### What to work on
Read the data and repeat it in full, exactly.

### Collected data
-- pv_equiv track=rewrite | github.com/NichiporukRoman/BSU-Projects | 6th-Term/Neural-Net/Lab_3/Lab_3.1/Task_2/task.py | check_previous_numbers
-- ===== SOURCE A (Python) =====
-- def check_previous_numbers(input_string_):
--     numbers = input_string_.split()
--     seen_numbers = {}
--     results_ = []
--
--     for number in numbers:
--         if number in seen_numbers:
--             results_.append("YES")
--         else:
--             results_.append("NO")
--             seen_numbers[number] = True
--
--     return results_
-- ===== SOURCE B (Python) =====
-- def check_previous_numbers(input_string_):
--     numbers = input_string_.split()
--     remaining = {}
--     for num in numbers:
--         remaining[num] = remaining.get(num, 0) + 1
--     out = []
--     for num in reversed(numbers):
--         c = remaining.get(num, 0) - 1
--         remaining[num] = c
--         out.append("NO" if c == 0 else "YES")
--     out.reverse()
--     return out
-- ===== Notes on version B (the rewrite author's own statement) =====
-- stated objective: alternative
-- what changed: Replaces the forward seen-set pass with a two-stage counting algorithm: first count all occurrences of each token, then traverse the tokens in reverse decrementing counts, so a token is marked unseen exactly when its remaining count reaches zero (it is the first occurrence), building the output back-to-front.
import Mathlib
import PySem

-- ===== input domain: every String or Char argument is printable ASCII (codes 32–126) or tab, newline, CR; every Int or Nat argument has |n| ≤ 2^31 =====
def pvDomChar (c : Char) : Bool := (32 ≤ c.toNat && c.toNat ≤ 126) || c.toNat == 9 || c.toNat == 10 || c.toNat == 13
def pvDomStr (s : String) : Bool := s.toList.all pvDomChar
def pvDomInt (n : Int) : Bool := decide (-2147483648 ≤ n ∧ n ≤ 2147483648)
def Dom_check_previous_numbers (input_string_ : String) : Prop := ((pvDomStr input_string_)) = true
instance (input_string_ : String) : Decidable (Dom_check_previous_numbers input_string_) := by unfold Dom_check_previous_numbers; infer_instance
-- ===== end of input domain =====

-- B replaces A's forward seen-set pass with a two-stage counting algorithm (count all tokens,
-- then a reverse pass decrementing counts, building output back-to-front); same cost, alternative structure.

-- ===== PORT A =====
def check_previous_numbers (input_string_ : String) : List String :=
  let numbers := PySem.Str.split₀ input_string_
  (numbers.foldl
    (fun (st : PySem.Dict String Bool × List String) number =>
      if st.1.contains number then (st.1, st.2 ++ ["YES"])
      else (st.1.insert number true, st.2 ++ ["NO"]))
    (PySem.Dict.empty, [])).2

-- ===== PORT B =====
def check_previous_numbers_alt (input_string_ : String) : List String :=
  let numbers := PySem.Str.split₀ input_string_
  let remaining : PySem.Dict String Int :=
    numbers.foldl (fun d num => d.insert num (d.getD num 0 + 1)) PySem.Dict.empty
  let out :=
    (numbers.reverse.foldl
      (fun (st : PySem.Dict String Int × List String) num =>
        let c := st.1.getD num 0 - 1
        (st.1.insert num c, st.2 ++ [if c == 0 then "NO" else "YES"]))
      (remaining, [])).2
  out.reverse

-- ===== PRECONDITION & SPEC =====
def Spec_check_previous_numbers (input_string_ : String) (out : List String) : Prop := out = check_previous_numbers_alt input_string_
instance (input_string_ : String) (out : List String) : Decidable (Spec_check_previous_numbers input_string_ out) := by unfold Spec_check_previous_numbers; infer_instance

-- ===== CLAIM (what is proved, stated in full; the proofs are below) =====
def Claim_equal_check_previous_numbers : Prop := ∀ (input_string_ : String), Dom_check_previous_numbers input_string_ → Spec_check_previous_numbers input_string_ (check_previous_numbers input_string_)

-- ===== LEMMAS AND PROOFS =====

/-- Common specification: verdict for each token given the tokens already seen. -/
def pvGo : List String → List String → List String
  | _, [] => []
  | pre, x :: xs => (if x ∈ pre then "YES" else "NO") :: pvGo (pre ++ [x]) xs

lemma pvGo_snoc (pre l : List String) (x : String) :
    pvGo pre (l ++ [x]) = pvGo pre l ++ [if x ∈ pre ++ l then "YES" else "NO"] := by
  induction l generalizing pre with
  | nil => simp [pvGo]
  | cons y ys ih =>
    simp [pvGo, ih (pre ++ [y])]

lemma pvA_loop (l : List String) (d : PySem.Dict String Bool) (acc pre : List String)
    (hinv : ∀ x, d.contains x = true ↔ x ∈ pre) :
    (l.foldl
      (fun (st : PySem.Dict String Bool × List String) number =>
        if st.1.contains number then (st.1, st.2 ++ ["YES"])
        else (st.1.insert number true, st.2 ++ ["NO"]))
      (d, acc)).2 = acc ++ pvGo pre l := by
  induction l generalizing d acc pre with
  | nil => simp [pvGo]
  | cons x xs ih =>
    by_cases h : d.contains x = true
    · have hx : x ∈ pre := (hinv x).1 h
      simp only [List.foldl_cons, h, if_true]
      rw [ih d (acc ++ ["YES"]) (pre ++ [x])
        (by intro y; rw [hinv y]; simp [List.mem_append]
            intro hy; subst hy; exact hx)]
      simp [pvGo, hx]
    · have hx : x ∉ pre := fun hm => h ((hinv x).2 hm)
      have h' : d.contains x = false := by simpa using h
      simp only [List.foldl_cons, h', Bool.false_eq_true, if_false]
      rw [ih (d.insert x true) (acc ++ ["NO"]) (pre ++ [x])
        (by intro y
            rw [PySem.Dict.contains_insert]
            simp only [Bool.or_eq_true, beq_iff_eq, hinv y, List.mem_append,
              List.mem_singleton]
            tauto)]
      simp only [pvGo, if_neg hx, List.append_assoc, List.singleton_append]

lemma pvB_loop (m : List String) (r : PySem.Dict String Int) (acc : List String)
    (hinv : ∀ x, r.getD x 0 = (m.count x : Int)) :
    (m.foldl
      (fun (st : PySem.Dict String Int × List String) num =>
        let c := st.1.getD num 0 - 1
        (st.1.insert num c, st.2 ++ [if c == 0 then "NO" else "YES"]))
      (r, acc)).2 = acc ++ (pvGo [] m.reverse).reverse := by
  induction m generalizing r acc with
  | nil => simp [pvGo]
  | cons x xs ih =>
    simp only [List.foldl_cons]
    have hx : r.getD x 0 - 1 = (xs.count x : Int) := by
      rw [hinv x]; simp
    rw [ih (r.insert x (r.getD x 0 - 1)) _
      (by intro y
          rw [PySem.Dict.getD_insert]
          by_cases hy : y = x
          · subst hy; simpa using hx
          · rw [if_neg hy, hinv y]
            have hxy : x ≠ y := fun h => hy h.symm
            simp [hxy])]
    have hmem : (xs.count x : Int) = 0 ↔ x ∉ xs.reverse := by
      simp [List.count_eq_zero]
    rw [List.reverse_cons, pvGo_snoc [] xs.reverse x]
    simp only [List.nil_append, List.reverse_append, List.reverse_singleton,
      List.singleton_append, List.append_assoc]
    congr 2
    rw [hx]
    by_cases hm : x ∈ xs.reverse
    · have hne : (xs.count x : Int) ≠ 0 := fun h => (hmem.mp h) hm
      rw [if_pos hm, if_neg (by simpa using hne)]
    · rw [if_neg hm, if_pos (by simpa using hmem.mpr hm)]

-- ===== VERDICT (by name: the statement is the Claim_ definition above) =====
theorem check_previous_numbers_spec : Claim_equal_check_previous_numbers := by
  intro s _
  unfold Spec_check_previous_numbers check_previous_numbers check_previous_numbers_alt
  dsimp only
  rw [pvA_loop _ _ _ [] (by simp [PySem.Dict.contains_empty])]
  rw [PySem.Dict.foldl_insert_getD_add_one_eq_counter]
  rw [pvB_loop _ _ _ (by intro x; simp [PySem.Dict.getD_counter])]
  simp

### Answer below
-- pv_equiv track=rewrite | github.com/NichiporukRoman/BSU-Projects | 6th-Term/Neural-Net/Lab_3/Lab_3.1/Task_2/task.py | check_previous_numbers
-- ===== SOURCE A (Python) =====
-- def check_previous_numbers(input_string_):
--     numbers = input_string_.split()
--     seen_numbers = {}
--     results_ = []
--
--     for number in numbers:
--         if number in seen_numbers:
--             results_.append("YES")
--         else:
--             results_.append("NO")
--             seen_numbers[number] = True
--
--     return results_
-- ===== SOURCE B (Python) =====
-- def check_previous_numbers(input_string_):
--     numbers = input_string_.split()
--     remaining = {}
--     for num in numbers:
--         remaining[num] = remaining.get(num, 0) + 1
--     out = []
--     for num in reversed(numbers):
--         c = remaining.get(num, 0) - 1
--         remaining[num] = c
--         out.append("NO" if c == 0 else "YES")
--     out.reverse()
--     return out
-- ===== Notes on version B (the rewrite author's own statement) =====
-- stated objective: alternative
-- what changed: Replaces the forward seen-set pass with a two-stage counting algorithm: first count all occurrences of each token, then traverse the tokens in reverse decrementing counts, so a token is marked unseen exactly when its remaining count reaches zero (it is the first occurrence), building the output back-to-front.
import Mathlib
import PySem

-- ===== input domain: every String or Char argument is printable ASCII (codes 32–126) or tab, newline, CR; every Int or Nat argument has |n| ≤ 2^31 =====
def pvDomChar (c : Char) : Bool := (32 ≤ c.toNat && c.toNat ≤ 126) || c.toNat == 9 || c.toNat == 10 || c.toNat == 13
def pvDomStr (s : String) : Bool := s.toList.all pvDomChar
def pvDomInt (n : Int) : Bool := decide (-2147483648 ≤ n ∧ n ≤ 2147483648)
def Dom_check_previous_numbers (input_string_ : String) : Prop := ((pvDomStr input_string_)) = true
instance (input_string_ : String) : Decidable (Dom_check_previous_numbers input_string_) := by unfold Dom_check_previous_numbers; infer_instance
-- ===== end of input domain =====

-- B replaces A's forward seen-set pass with a two-stage counting algorithm (count all tokens,
-- then a reverse pass decrementing counts, building output back-to-front); same cost, alternative structure.

-- ===== PORT A =====
def check_previous_numbers (input_string_ : String) : List String :=
  let numbers := PySem.Str.split₀ input_string_
  (numbers.foldl
    (fun (st : PySem.Dict String Bool × List String) number =>
      if st.1.contains number then (st.1, st.2 ++ ["YES"])
      else (st.1.insert number true, st.2 ++ ["NO"]))
    (PySem.Dict.empty, [])).2

-- ===== PORT B =====
def check_previous_numbers_alt (input_string_ : String) : List String :=
  let numbers := PySem.Str.split₀ input_string_
  let remaining : PySem.Dict String Int :=
    numbers.foldl (fun d num => d.insert num (d.getD num 0 + 1)) PySem.Dict.empty
  let out :=
    (numbers.reverse.foldl
      (fun (st : PySem.Dict String Int × List String) num =>
        let c := st.1.getD num 0 - 1
        (st.1.insert num c, st.2 ++ [if c == 0 then "NO" else "YES"]))
      (remaining, [])).2
  out.reverse

-- ===== PRECONDITION & SPEC =====
def Spec_check_previous_numbers (input_string_ : String) (out : List String) : Prop := out = check_previous_numbers_alt input_string_
instance (input_string_ : String) (out : List String) : Decidable (Spec_check_previous_numbers input_string_ out) := by unfold Spec_check_previous_numbers; infer_instance

-- ===== CLAIM (what is proved, stated in full; the proofs are below) =====
def Claim_equal_check_previous_numbers : Prop := ∀ (input_string_ : String), Dom_check_previous_numbers input_string_ → Spec_check_previous_numbers input_string_ (check_previous_numbers input_string_)

-- ===== LEMMAS AND PROOFS =====

/-- Common specification: verdict for each token given the tokens already seen. -/
def pvGo : List String → List String → List String
  | _, [] => []
  | pre, x :: xs => (if x ∈ pre then "YES" else "NO") :: pvGo (pre ++ [x]) xs

lemma pvGo_snoc (pre l : List String) (x : String) :
    pvGo pre (l ++ [x]) = pvGo pre l ++ [if x ∈ pre ++ l then "YES" else "NO"] := by
  induction l generalizing pre with
  | nil => simp [pvGo]
  | cons y ys ih =>
    simp [pvGo, ih (pre ++ [y])]

lemma pvA_loop (l : List String) (d : PySem.Dict String Bool) (acc pre : List String)
    (hinv : ∀ x, d.contains x = true ↔ x ∈ pre) :
    (l.foldl
      (fun (st : PySem.Dict String Bool × List String) number =>
        if st.1.contains number then (st.1, st.2 ++ ["YES"])
        else (st.1.insert number true, st.2 ++ ["NO"]))
      (d, acc)).2 = acc ++ pvGo pre l := by
  induction l generalizing d acc pre with
  | nil => simp [pvGo]
  | cons x xs ih =>
    by_cases h : d.contains x = true
    · have hx : x ∈ pre := (hinv x).1 h
      simp only [List.foldl_cons, h, if_true]
      rw [ih d (acc ++ ["YES"]) (pre ++ [x])
        (by intro y; rw [hinv y]; simp [List.mem_append]
            intro hy; subst hy; exact hx)]
      simp [pvGo, hx]
    · have hx : x ∉ pre := fun hm => h ((hinv x).2 hm)
      have h' : d.contains x = false := by simpa using h
      simp only [List.foldl_cons, h', Bool.false_eq_true, if_false]
      rw [ih (d.insert x true) (acc ++ ["NO"]) (pre ++ [x])
        (by intro y
            rw [PySem.Dict.contains_insert]
            simp only [Bool.or_eq_true, beq_iff_eq, hinv y, List.mem_append,
              List.mem_singleton]
            tauto)]
      simp only [pvGo, if_neg hx, List.append_assoc, List.singleton_append]

lemma pvB_loop (m : List String) (r : PySem.Dict String Int) (acc : List String)
    (hinv : ∀ x, r.getD x 0 = (m.count x : Int)) :
    (m.foldl
      (fun (st : PySem.Dict String Int × List String) num =>
        let c := st.1.getD num 0 - 1
        (st.1.insert num c, st.2 ++ [if c == 0 then "NO" else "YES"]))
      (r, acc)).2 = acc ++ (pvGo [] m.reverse).reverse := by
  induction m generalizing r acc with
  | nil => simp [pvGo]
  | cons x xs ih =>
    simp only [List.foldl_cons]
    have hx : r.getD x 0 - 1 = (xs.count x : Int) := by
      rw [hinv x]; simp
    rw [ih (r.insert x (r.getD x 0 - 1)) _
      (by intro y
          rw [PySem.Dict.getD_insert]
          by_cases hy : y = x
          · subst hy; simpa using hx
          · rw [if_neg hy, hinv y]
            have hxy : x ≠ y := fun h => hy h.symm
            simp [hxy])]
    have hmem : (xs.count x : Int) = 0 ↔ x ∉ xs.reverse := by
      simp [List.count_eq_zero]
    rw [List.reverse_cons, pvGo_snoc [] xs.reverse x]
    simp only [List.nil_append, List.reverse_append, List.reverse_singleton,
      List.singleton_append, List.append_assoc]
    congr 2
    rw [hx]
    by_cases hm : x ∈ xs.reverse
    · have hne : (xs.count x : Int) ≠ 0 := fun h => (hmem.mp h) hm
      rw [if_pos hm, if_neg (by simpa using hne)]
    · rw [if_neg hm, if_pos (by simpa using hmem.mpr hm)]

-- ===== VERDICT (by name: the statement is the Claim_ definition above) =====
theorem check_previous_numbers_spec : Claim_equal_check_previous_numbers := by
  intro s _
  unfold Spec_check_previous_numbers check_previous_numbers check_previous_numbers_alt
  dsimp only
  rw [pvA_loop _ _ _ [] (by simp [PySem.Dict.contains_empty])]
  rw [PySem.Dict.foldl_insert_getD_add_one_eq_counter]
  rw [pvB_loop _ _ _ (by intro x; simp [PySem.Dict.getD_counter])]
  simp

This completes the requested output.